At our company it is allowed to use the PC for e.g. private mail, on some PCs are even games installed. We have kinda mobile users, that are often on site at a customer, so I don't really blame them.
Also because of that we have a lot of local admins out there.
I know both the private use and the availability of local admin-accounts aren't good ideas, but that's how it was handled before I worked here and I can only change this once I am out of traineeship ;)
Edit: I think all of the answers posted are relevant, and I also know that a couple of the practices we have at my company aren't the best to begin with (local admin for too many people for example ;).
As of now, I think the most usable answer for a discussion would be the one from Ryder. Although the example he gave in his answer may be exaggerated, it has happened before that a former employee forgot private data. I recently found a retail copy of the game Runaway in a old laptop and we had a couple of cases of remaining private images, too.
Absolutely you should. It's not just common sense from a security POV, it should also be practice as matter of business ethics.
Let's imagine the following scenario: Alice leaves, and her computer is transferred to Bob.
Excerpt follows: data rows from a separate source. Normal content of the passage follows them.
-- pv_equiv track=rewrite | github.com/stefanoconiglio/ramsey | the-hunt-for-facets/jump-space_v1/generate_circulant_tex.py | adjacency_masks_from_jumps
-- ===== SOURCE A (Python) =====
-- def adjacency_masks_from_jumps(t: int, jumps: set[int]) -> list[int]:
--     masks = [0 for _ in range(t)]
--     for vertex in range(t):
--         mask = 0
--         for jump in jumps:
--             plus = (vertex + jump) % t
--             minus = (vertex - jump) % t
--             if plus != vertex:
--                 mask |= 1 << plus
--             if minus != vertex:
--                 mask |= 1 << minus
--         masks[vertex] = mask
--     return masks
-- ===== SOURCE B (Python) =====
-- def adjacency_masks_from_jumps(t: int, jumps: set[int]) -> list[int]:
--     if t <= 0:
--         return []
--     offs = []
--     for j in jumps:
--         d = j % t
--         if d != 0:
--             if d not in offs:
--                 offs.append(d)
--             if (t - d) not in offs:
--                 offs.append(t - d)
--     out = []
--     for v in range(t):
--         m = 0
--         for d in offs:
--             m |= 1 << ((v + d) % t)
--         out.append(m)
--     return out
-- ===== Notes on version B (the rewrite author's own statement) =====
-- stated objective: alternative
-- what changed: B precomputes the set of distinct nonzero offsets {j%t, t-j%t} from the jump set once, then builds each vertex's mask with a single (v+d)%t pass over those offsets, instead of A's per-vertex recomputation of both (v+j)%t and (v-j)%t for every jump.
import Mathlib
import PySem

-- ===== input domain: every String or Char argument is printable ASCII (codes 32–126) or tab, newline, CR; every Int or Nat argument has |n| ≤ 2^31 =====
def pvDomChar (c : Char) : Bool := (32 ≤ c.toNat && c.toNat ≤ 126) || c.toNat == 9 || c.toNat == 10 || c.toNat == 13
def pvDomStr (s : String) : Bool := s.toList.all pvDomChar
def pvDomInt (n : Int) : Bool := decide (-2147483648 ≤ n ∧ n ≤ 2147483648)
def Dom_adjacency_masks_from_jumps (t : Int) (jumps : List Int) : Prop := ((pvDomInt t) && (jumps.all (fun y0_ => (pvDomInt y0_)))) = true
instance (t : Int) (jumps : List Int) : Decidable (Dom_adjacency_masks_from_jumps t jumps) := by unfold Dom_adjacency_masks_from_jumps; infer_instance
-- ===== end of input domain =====

-- B precomputes the distinct nonzero jump offsets {j%t, t-j%t} once and builds each vertex mask
-- from those offsets only (alternative decomposition; same asymptotic cost, no per-vertex minus pass).

-- ===== PORT A =====
-- Shifts: both exponents are Python `% t` results with t ≥ 1 (the loop body only runs then), hence
-- nonnegative, so `.toNat` is exact.  `masks[vertex] = mask` is PySem.List.pySetD (vertex ∈ range(t)).
def adjacency_masks_from_jumps (t : Int) (jumps : List Int) : List Int :=
  let masks := (PySem.List.pyRange 0 t 1).map (fun _ => (0 : Int))
  (PySem.List.pyRange 0 t 1).foldl
    (fun masks vertex =>
      let mask := jumps.foldl
        (fun mask jump =>
          let plus := PySem.Int.mod (vertex + jump) t
          let minus := PySem.Int.mod (vertex - jump) t
          let mask := if plus ≠ vertex then PySem.Int.bor mask ((1 : Int) <<< plus.toNat) else mask
          if minus ≠ vertex then PySem.Int.bor mask ((1 : Int) <<< minus.toNat) else mask)
        0
      PySem.List.pySetD masks vertex mask)
    masks

-- ===== PORT B =====
def adjacency_masks_from_jumps_alt (t : Int) (jumps : List Int) : List Int :=
  if t ≤ 0 then []
  else
    let offs := jumps.foldl
      (fun offs j =>
        let d := PySem.Int.mod j t
        if d ≠ 0 then PySem.Set.add (PySem.Set.add offs d) (t - d) else offs)
      PySem.Set.empty
    (PySem.List.pyRange 0 t 1).map
      (fun v => offs.foldl
        (fun m d => PySem.Int.bor m ((1 : Int) <<< (PySem.Int.mod (v + d) t).toNat)) 0)

-- ===== PRECONDITION & SPEC =====
def Spec_adjacency_masks_from_jumps (t : Int) (jumps : List Int) (out : List Int) : Prop := out = adjacency_masks_from_jumps_alt t jumps
instance (t : Int) (jumps : List Int) (out : List Int) : Decidable (Spec_adjacency_masks_from_jumps t jumps out) := by unfold Spec_adjacency_masks_from_jumps; infer_instance

-- ===== CLAIM (what is proved, stated in full; the proofs are below) =====
def Claim_equal_adjacency_masks_from_jumps : Prop := ∀ (t : Int) (jumps : List Int), Dom_adjacency_masks_from_jumps t jumps → Spec_adjacency_masks_from_jumps t jumps (adjacency_masks_from_jumps t jumps)

-- ===== LEMMAS AND PROOFS =====

-- fold of bitwise-or over a list of Nats, from 0
def pvOr (l : List Nat) : Nat := l.foldl (· ||| ·) 0

theorem pvOr_foldl (l : List Nat) : ∀ a : Nat, l.foldl (· ||| ·) a = a ||| pvOr l := by
  induction l with
  | nil => intro a; simp [pvOr]
  | cons b l ih =>
    intro a
    have h0 : pvOr (b :: l) = b ||| pvOr l := by
      simpa [pvOr] using ih b
    simp only [List.foldl_cons, ih, h0, Nat.lor_assoc]

theorem pv_mem_or {x : Nat} {l : List Nat} (h : x ∈ l) : x ||| pvOr l = pvOr l := by
  induction l with
  | nil => simp at h
  | cons b l ih =>
    have h0 : pvOr (b :: l) = b ||| pvOr l := by
      simpa [pvOr] using pvOr_foldl l b
    rcases List.mem_cons.mp h with rfl | hx
    · rw [h0, ← Nat.lor_assoc]
      simp
    · rw [h0, ← Nat.lor_assoc, Nat.lor_comm x b, Nat.lor_assoc, ih hx]

theorem pv_subset_or {l1 l2 : List Nat} (h : ∀ x ∈ l1, x ∈ l2) :
    pvOr l1 ||| pvOr l2 = pvOr l2 := by
  induction l1 with
  | nil => simp [pvOr]
  | cons b l ih =>
    have h0 : pvOr (b :: l) = b ||| pvOr l := by
      simpa [pvOr] using pvOr_foldl l b
    rw [h0, Nat.lor_assoc, ih (fun x hx => h x (List.mem_cons_of_mem b hx)),
        pv_mem_or (h b (List.mem_cons_self ..))]

theorem pv_seteq_or {l1 l2 : List Nat} (h : ∀ x, x ∈ l1 ↔ x ∈ l2) : pvOr l1 = pvOr l2 := by
  have h1 := pv_subset_or (fun x hx => (h x).mp hx)
  have h2 := pv_subset_or (fun x hx => (h x).mpr hx)
  rw [← h1, Nat.lor_comm, h2]

theorem pv_shift (k : Nat) : (1 : Int) <<< k = ((2 ^ k : Nat) : Int) := by
  rw [Int.shiftLeft_eq]; push_cast; ring

theorem pv_bor_cast (m n : Nat) : PySem.Int.bor (m : Int) (n : Int) = ((m ||| n : Nat) : Int) := by
  simp [PySem.Int.bor]

-- the (ghost) list of mask bits contributed by one jump at one vertex, as Nats, using emod
def pvAbits (t v j : Int) : List Nat :=
  (if (v + j) % t ≠ v then [2 ^ ((v + j) % t).toNat] else []) ++
  (if (v - j) % t ≠ v then [2 ^ ((v - j) % t).toNat] else [])

theorem pvInnerA (t v : Int) (ht : 0 < t) (jumps : List Int) : ∀ m : Nat,
    jumps.foldl
      (fun mask jump =>
        let plus := PySem.Int.mod (v + jump) t
        let minus := PySem.Int.mod (v - jump) t
        let mask := if plus ≠ v then PySem.Int.bor mask ((1 : Int) <<< plus.toNat) else mask
        if minus ≠ v then PySem.Int.bor mask ((1 : Int) <<< minus.toNat) else mask)
      (m : Int)
    = (((jumps.flatMap (pvAbits t v)).foldl (· ||| ·) m : Nat) : Int) := by
  simp only [PySem.Int.mod_eq_emod_of_pos ht, pv_shift]
  induction jumps with
  | nil => intro m; rfl
  | cons j l ih =>
    intro m
    simp only [List.foldl_cons, List.flatMap_cons, pvAbits]
    split_ifs with h1 h2 h2 <;>
      simp only [List.foldl_append, List.foldl_cons, List.foldl_nil, pv_bor_cast] <;>
      exact ih _

theorem pvInnerB (t v : Int) (ht : 0 < t) (offs : List Int) : ∀ m : Nat,
    offs.foldl
      (fun m d => PySem.Int.bor m ((1 : Int) <<< (PySem.Int.mod (v + d) t).toNat)) (m : Int)
    = (((offs.map (fun d => 2 ^ ((v + d) % t).toNat)).foldl (· ||| ·) m : Nat) : Int) := by
  simp only [PySem.Int.mod_eq_emod_of_pos ht, pv_shift]
  induction offs with
  | nil => intro m; rfl
  | cons d l ih =>
    intro m
    simp only [List.foldl_cons, List.map_cons, pv_bor_cast]
    exact ih _

theorem pvOffsMem (t : Int) (ht : 0 < t) (jumps : List Int) (x : Int) : ∀ s : PySem.Set Int,
    (x ∈ jumps.foldl
        (fun offs j =>
          let d := PySem.Int.mod j t
          if d ≠ 0 then PySem.Set.add (PySem.Set.add offs d) (t - d) else offs) s
      ↔ x ∈ s ∨ ∃ j ∈ jumps, j % t ≠ 0 ∧ (x = j % t ∨ x = t - j % t)) := by
  simp only [PySem.Int.mod_eq_emod_of_pos ht]
  induction jumps with
  | nil => intro s; simp
  | cons j l ih =>
    intro s
    simp only [List.foldl_cons]
    rw [ih]
    by_cases hj : j % t = 0
    · rw [if_neg (not_not_intro hj)]
      constructor
      · rintro (hs | ⟨j', hj', h⟩)
        · exact Or.inl hs
        · exact Or.inr ⟨j', List.mem_cons_of_mem j hj', h⟩
      · rintro (hs | ⟨j', hj', h⟩)
        · exact Or.inl hs
        · rcases List.mem_cons.mp hj' with rfl | hj''
          · exact absurd hj h.1
          · exact Or.inr ⟨j', hj'', h⟩
    · rw [if_pos hj]
      constructor
      · rintro (hs | ⟨j', hj', h⟩)
        · rcases (PySem.Set.mem_add _ _ _).mp hs with hs2 | rfl
          · rcases (PySem.Set.mem_add _ _ _).mp hs2 with hs3 | rfl
            · exact Or.inl hs3
            · exact Or.inr ⟨j, List.mem_cons_self .., hj, Or.inl rfl⟩
          · exact Or.inr ⟨j, List.mem_cons_self .., hj, Or.inr rfl⟩
        · exact Or.inr ⟨j', List.mem_cons_of_mem j hj', h⟩
      · rintro (hs | ⟨j', hj', h⟩)
        · exact Or.inl ((PySem.Set.mem_add _ _ _).mpr (Or.inl ((PySem.Set.mem_add _ _ _).mpr (Or.inl hs))))
        · rcases List.mem_cons.mp hj' with rfl | hj''
          · rcases h.2 with rfl | rfl
            · exact Or.inl ((PySem.Set.mem_add _ _ _).mpr (Or.inl ((PySem.Set.mem_add _ _ _).mpr (Or.inr rfl))))
            · exact Or.inl ((PySem.Set.mem_add _ _ _).mpr (Or.inr rfl))
          · exact Or.inr ⟨j', hj'', h⟩

-- modular arithmetic helpers (emod, positive modulus)
theorem pvModAdd (t v j : Int) : (v + j) % t = (v + j % t) % t := by
  conv_lhs => rw [Int.add_emod]
  conv_rhs => rw [Int.add_emod, Int.emod_emod_of_dvd _ dvd_rfl]

theorem pvModSub (t v j : Int) : (v - j) % t = (v + (t - j % t)) % t := by
  rw [show v + (t - j % t) = v - j % t + t * 1 by ring, Int.add_mul_emod_self_left,
      Int.sub_emod v j t, Int.sub_emod v (j % t) t, Int.emod_emod_of_dvd _ dvd_rfl]

theorem pvAddSelf {t v d : Int} (_ht : 0 < t) (hv0 : 0 ≤ v) (hvt : v < t)
    (hd0 : 0 ≤ d) (hdt : d < t) : (v + d) % t = v ↔ d = 0 := by
  constructor
  · intro h
    by_cases hc : v + d < t
    · have := Int.emod_eq_of_lt (by omega) hc
      omega
    · have h2 : (v + d) % t = v + d - t := by
        have : (v + d - t) % t = (v + d) % t := by
          conv_rhs => rw [show v + d = v + d - t + t * 1 by ring, Int.add_mul_emod_self_left]
        rw [← this, Int.emod_eq_of_lt (by omega) (by omega)]
      omega
  · rintro rfl
    rw [add_zero, Int.emod_eq_of_lt hv0 hvt]

-- the per-vertex bit multisets of A and of B have the same members
theorem pvBitsEq (t v : Int) (ht : 0 < t) (hv0 : 0 ≤ v) (hvt : v < t) (jumps : List Int)
    (x : Nat) :
    x ∈ jumps.flatMap (pvAbits t v) ↔
      x ∈ (jumps.foldl
            (fun offs j =>
              let d := PySem.Int.mod j t
              if d ≠ 0 then PySem.Set.add (PySem.Set.add offs d) (t - d) else offs)
            PySem.Set.empty).map (fun d => 2 ^ ((v + d) % t).toNat) := by
  have htne : t ≠ 0 := by omega
  rw [List.mem_map]
  constructor
  · rw [List.mem_flatMap]
    rintro ⟨j, hj, hx⟩
    have hne : j % t ≠ 0 := by
      intro h0
      have e1 : (v + j) % t = v := by
        rw [pvModAdd t v j, h0, add_zero, Int.emod_eq_of_lt hv0 hvt]
      have e2 : (v - j) % t = v := by
        rw [pvModSub t v j, h0, sub_zero, show v + t = v + t * 1 by ring,
            Int.add_mul_emod_self_left, Int.emod_eq_of_lt hv0 hvt]
      simp [pvAbits, e1, e2] at hx
    simp only [pvAbits, pvModAdd t v j, pvModSub t v j, List.mem_append,
      List.mem_ite_nil_right, List.mem_singleton] at hx
    rcases hx with ⟨_, rfl⟩ | ⟨_, rfl⟩
    · refine ⟨j % t, ?_, rfl⟩
      rw [pvOffsMem t ht jumps (j % t) PySem.Set.empty]
      exact Or.inr ⟨j, hj, hne, Or.inl rfl⟩
    · refine ⟨t - j % t, ?_, rfl⟩
      rw [pvOffsMem t ht jumps (t - j % t) PySem.Set.empty]
      exact Or.inr ⟨j, hj, hne, Or.inr rfl⟩
  · rintro ⟨d, hd, rfl⟩
    have hd' := (pvOffsMem t ht jumps d PySem.Set.empty).mp hd
    rcases hd' with h | ⟨j, hj, hne, rfl | rfl⟩
    · simp [PySem.Set.empty] at h
    all_goals {
      have hd0 : 0 ≤ j % t := Int.emod_nonneg j htne
      have hdt : j % t < t := Int.emod_lt_of_pos j ht
      have hplus : (v + j) % t ≠ v := fun h =>
        hne ((pvAddSelf ht hv0 hvt hd0 hdt).mp (by rwa [pvModAdd t v j] at h))
      have hminus : (v - j) % t ≠ v := fun h => by
        have h2 := (pvAddSelf ht hv0 hvt (d := t - j % t) (by omega) (by omega)).mp
          (by rwa [pvModSub t v j] at h)
        omega
      rw [List.mem_flatMap]
      refine ⟨j, hj, ?_⟩
      simp only [pvAbits, List.mem_append, List.mem_ite_nil_right, List.mem_singleton]
      first
      | exact Or.inl ⟨hplus, by rw [← pvModAdd t v j]⟩
      | exact Or.inr ⟨hminus, by rw [← pvModSub t v j]⟩
    }

theorem pvTakeSet (x : Int) : ∀ (ms : List Int) (k : Nat), k < ms.length →
    (ms.set k x).take (k + 1) = ms.take k ++ [x] := by
  intro ms
  induction ms with
  | nil => intro k h; simp at h
  | cons y ys ih =>
    intro k h
    cases k with
    | zero => simp
    | succ k =>
      simp only [List.set_cons_succ, List.take_succ_cons, List.cons_append]
      rw [ih k (by simpa using h)]

theorem pvOuter (t : Int) (g : Int → Int) : ∀ (n : Nat) (a : Int) (ms : List Int), 0 ≤ a →
    a ≤ t → (ms.length : Int) = t → (t - a).toNat = n →
    (PySem.List.pyRange a t 1).foldl (fun masks v => PySem.List.pySetD masks v (g v)) ms
      = ms.take a.toNat ++ (PySem.List.pyRange a t 1).map g := by
  intro n
  induction n with
  | zero =>
    intro a ms ha hat hlen hn
    have hta : t ≤ a := by omega
    rw [PySem.List.pyRange_one_eq_nil hta]
    simp only [List.foldl_nil, List.map_nil, List.append_nil]
    rw [List.take_of_length_le (by omega)]
  | succ n ih =>
    intro a ms ha hat hlen hn
    have halt : a < t := by omega
    rw [PySem.List.pyRange_one_cons halt]
    simp only [List.foldl_cons, List.map_cons]
    rw [PySem.List.pySetD_of_nonneg ms (g a) ha,
        ih (a + 1) (ms.set a.toNat (g a)) (by omega) (by omega) (by simpa using hlen) (by omega)]
    rw [show (a + 1).toNat = a.toNat + 1 by omega,
        pvTakeSet (g a) ms a.toNat (by omega)]
    simp

-- ===== VERDICT (by name: the statement is the Claim_ definition above) =====
theorem adjacency_masks_from_jumps_spec : Claim_equal_adjacency_masks_from_jumps := by
  intro t jumps _
  unfold Spec_adjacency_masks_from_jumps adjacency_masks_from_jumps adjacency_masks_from_jumps_alt
  by_cases hle : t ≤ 0
  · rw [PySem.List.pyRange_one_eq_nil (by omega)]
    simp [hle]
  · have ht : 0 < t := by omega
    rw [if_neg (by omega)]
    have hlen : (((PySem.List.pyRange 0 t 1).map (fun _ => (0 : Int))).length : Int) = t := by
      simp [PySem.List.length_pyRange_one]
      omega
    rw [pvOuter t _ (t - 0).toNat 0 _ le_rfl (by omega) hlen rfl]
    simp only [Int.toNat_zero, List.take_zero, List.nil_append]
    apply List.map_congr_left
    intro v hv
    rw [PySem.List.mem_pyRange_one] at hv
    have hA := pvInnerA t v ht jumps 0
    have hB := pvInnerB t v ht (jumps.foldl
      (fun offs j =>
        let d := PySem.Int.mod j t
        if d ≠ 0 then PySem.Set.add (PySem.Set.add offs d) (t - d) else offs)
      PySem.Set.empty) 0
    simp only [Int.natCast_zero] at hA hB
    rw [hA, hB]
    congr 1
    exact pv_seteq_or (fun x => pvBitsEq t v ht hv.1 hv.2 jumps x)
Bob didn't know it, but Alice was into illegal shota porn and left several files tucked away outside of her profile. IT wipes her profile and nothing else, which included only her browsing history and local files.
One day, Bob is checking out the bells and whistles on his shiny new work machine, while sitting at a Starbucks™ and sipping at a latte. He stumbles across Alice's cache and innocently clicks on a file that looks strange. Suddenly, every head in the store whips around to watch in horror as Bob's PC flouts several state and federal regulations at full volume. One little girl in the corner starts crying.
Bob is mortified. After six months of depression and after having been fired for his unintentional act of public indecency (and possible criminal charges), he finds himself a really crackin' legal team and lays waste to his former employer with an outrageously damaging lawsuit. Alice is in Thailand and escapes extradition.
Maybe all this is a little beyond the pale, but it absolutely could happen if you don't take the time to scour through a former employee's every action. Or you could save time, and reinstall from scratch.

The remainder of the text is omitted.